Record excerpts |
□ □ □ □

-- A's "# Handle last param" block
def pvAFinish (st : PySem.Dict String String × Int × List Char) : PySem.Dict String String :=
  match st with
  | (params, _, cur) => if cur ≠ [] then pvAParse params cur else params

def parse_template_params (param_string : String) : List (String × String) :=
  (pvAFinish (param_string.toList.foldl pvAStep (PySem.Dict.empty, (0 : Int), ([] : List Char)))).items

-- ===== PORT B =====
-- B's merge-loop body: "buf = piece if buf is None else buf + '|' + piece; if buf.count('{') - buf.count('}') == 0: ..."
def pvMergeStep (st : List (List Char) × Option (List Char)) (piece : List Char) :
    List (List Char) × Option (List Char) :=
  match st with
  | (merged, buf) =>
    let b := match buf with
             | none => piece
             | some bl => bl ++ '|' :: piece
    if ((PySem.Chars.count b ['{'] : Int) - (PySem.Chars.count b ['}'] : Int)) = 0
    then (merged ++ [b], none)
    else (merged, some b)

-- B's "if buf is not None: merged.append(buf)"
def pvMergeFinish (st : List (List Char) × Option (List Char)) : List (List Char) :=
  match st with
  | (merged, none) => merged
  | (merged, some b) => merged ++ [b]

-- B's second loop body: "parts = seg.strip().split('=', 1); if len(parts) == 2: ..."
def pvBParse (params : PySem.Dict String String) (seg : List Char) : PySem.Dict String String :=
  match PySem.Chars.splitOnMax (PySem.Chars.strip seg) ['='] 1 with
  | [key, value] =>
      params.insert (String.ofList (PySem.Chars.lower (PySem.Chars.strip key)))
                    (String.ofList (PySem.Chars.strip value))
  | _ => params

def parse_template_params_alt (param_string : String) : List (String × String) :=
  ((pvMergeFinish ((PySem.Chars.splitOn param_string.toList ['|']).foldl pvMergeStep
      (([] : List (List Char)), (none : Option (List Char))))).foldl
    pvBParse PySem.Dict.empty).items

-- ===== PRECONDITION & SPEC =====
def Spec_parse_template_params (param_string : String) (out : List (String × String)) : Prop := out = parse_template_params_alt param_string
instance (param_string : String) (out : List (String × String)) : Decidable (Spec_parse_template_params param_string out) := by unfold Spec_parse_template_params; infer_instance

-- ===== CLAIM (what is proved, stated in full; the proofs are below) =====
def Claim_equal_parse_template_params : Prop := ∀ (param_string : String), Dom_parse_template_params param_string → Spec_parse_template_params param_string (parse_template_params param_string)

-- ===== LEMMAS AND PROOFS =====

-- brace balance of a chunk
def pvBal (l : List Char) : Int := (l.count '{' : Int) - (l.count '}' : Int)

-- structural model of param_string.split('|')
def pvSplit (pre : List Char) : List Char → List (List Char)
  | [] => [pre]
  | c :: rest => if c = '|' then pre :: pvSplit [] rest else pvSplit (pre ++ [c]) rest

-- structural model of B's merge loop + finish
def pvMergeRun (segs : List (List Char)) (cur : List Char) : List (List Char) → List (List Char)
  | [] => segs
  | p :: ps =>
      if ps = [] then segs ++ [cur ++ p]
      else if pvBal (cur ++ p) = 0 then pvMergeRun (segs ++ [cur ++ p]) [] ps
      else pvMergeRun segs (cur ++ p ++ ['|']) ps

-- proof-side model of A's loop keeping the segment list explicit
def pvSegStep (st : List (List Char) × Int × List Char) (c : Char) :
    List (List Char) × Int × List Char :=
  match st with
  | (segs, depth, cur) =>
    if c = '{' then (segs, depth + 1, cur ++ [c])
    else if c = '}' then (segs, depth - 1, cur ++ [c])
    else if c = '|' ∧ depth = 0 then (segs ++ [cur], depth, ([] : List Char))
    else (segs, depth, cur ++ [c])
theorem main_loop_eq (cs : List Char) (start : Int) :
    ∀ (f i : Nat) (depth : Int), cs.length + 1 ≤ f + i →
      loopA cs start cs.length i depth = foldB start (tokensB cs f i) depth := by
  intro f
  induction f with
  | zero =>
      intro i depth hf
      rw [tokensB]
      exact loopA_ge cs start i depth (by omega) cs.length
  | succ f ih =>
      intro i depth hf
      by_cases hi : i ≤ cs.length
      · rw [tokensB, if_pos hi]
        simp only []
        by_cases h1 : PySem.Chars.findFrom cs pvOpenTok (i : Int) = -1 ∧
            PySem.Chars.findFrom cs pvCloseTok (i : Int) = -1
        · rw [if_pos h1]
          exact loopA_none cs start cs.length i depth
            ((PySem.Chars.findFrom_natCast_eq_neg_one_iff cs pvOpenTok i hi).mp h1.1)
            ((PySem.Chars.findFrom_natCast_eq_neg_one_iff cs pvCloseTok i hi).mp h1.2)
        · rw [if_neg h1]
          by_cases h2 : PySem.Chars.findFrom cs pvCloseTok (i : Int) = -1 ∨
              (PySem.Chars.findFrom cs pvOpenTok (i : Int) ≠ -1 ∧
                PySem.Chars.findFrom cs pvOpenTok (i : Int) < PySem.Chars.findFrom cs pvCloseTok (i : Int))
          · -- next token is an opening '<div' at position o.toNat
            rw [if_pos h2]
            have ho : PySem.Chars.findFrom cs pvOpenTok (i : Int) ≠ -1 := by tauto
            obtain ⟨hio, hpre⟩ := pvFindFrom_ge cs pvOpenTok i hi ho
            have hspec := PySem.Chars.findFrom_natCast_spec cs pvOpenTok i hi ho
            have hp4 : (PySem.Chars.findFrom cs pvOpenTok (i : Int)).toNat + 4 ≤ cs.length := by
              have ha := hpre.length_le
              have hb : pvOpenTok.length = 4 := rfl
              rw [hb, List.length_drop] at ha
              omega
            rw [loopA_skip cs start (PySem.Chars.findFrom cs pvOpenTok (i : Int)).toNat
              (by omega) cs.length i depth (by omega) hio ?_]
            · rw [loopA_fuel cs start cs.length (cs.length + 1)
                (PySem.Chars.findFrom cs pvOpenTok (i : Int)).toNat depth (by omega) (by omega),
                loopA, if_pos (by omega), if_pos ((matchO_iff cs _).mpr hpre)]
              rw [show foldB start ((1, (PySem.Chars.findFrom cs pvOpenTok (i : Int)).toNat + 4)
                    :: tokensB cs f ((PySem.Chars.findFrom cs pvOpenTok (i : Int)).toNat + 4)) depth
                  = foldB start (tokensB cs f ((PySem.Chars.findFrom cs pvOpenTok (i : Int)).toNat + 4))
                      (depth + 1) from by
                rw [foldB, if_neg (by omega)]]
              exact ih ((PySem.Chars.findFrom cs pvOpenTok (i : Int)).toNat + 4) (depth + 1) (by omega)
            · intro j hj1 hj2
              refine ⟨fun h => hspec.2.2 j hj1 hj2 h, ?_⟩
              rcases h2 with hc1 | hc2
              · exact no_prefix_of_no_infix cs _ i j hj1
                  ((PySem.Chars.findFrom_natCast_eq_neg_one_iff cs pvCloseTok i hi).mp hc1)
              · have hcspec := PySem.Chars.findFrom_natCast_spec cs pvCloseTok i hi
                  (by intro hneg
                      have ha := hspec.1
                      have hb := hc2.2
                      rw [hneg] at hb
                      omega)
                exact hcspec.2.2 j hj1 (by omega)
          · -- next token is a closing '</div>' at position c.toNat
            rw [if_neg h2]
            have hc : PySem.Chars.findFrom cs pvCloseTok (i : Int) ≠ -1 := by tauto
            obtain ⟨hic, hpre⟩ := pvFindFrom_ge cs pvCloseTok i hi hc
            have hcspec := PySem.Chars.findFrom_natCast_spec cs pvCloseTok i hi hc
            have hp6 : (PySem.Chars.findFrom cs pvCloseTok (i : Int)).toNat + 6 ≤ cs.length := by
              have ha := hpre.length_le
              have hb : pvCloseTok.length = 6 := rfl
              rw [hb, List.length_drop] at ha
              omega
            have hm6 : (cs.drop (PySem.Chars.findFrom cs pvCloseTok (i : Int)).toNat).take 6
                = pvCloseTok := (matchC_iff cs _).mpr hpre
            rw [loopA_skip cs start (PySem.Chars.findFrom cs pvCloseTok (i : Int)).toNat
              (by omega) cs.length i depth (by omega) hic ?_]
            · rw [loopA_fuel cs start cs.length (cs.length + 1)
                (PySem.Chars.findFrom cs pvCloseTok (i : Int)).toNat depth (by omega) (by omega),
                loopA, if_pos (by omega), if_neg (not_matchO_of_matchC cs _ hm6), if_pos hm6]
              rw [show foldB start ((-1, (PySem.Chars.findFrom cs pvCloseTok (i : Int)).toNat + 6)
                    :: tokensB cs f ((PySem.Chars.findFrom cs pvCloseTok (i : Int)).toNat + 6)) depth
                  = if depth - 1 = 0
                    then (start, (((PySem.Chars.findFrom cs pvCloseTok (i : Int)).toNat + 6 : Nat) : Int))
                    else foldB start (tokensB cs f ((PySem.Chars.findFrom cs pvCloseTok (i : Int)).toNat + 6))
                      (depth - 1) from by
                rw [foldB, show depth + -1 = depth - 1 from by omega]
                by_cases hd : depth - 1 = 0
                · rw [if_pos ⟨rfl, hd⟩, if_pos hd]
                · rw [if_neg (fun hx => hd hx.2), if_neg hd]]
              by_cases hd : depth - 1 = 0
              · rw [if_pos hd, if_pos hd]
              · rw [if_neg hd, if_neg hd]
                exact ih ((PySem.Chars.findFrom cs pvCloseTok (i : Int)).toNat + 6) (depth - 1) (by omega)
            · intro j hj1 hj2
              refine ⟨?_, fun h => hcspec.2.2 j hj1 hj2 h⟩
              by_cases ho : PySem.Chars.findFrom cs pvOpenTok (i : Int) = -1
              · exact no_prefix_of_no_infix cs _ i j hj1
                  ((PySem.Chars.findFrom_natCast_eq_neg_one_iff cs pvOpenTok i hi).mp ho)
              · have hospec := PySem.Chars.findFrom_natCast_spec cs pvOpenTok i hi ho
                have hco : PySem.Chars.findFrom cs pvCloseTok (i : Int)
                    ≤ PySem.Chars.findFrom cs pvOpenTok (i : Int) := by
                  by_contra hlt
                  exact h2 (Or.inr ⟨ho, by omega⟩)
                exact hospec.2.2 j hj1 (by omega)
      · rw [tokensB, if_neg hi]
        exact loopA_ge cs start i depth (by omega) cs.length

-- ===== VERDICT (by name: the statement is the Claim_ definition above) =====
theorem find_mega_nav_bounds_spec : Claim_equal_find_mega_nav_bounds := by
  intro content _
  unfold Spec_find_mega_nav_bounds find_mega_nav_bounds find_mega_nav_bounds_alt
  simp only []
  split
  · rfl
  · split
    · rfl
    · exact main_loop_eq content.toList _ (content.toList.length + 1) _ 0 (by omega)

□ □ □ □

Your assignment |
Print again the lines of the entries above that fall between the line holding "rw [loopA_skip cs start (PySem.Chars.findFrom cs pvCloseTok" and the line holding "(i : Int) := by", inclusive, exactly as they stand.

Worked solution |
            rw [loopA_skip cs start (PySem.Chars.findFrom cs pvCloseTok (i : Int)).toNat
              (by omega) cs.length i depth (by omega) hic ?_]
            · rw [loopA_fuel cs start cs.length (cs.length + 1)
                (PySem.Chars.findFrom cs pvCloseTok (i : Int)).toNat depth (by omega) (by omega),
                loopA, if_pos (by omega), if_neg (not_matchO_of_matchC cs _ hm6), if_pos hm6]
              rw [show foldB start ((-1, (PySem.Chars.findFrom cs pvCloseTok (i : Int)).toNat + 6)
                    :: tokensB cs f ((PySem.Chars.findFrom cs pvCloseTok (i : Int)).toNat + 6)) depth
                  = if depth - 1 = 0
                    then (start, (((PySem.Chars.findFrom cs pvCloseTok (i : Int)).toNat + 6 : Nat) : Int))
                    else foldB start (tokensB cs f ((PySem.Chars.findFrom cs pvCloseTok (i : Int)).toNat + 6))
                      (depth - 1) from by
                rw [foldB, show depth + -1 = depth - 1 from by omega]
                by_cases hd : depth - 1 = 0
                · rw [if_pos ⟨rfl, hd⟩, if_pos hd]
                · rw [if_neg (fun hx => hd hx.2), if_neg hd]]
              by_cases hd : depth - 1 = 0
              · rw [if_pos hd, if_pos hd]
              · rw [if_neg hd, if_neg hd]
                exact ih ((PySem.Chars.findFrom cs pvCloseTok (i : Int)).toNat + 6) (depth - 1) (by omega)
            · intro j hj1 hj2
              refine ⟨?_, fun h => hcspec.2.2 j hj1 hj2 h⟩
              by_cases ho : PySem.Chars.findFrom cs pvOpenTok (i : Int) = -1
              · exact no_prefix_of_no_infix cs _ i j hj1
                  ((PySem.Chars.findFrom_natCast_eq_neg_one_iff cs pvOpenTok i hi).mp ho)
              · have hospec := PySem.Chars.findFrom_natCast_spec cs pvOpenTok i hi ho
                have hco : PySem.Chars.findFrom cs pvCloseTok (i : Int)
                    ≤ PySem.Chars.findFrom cs pvOpenTok (i : Int) := by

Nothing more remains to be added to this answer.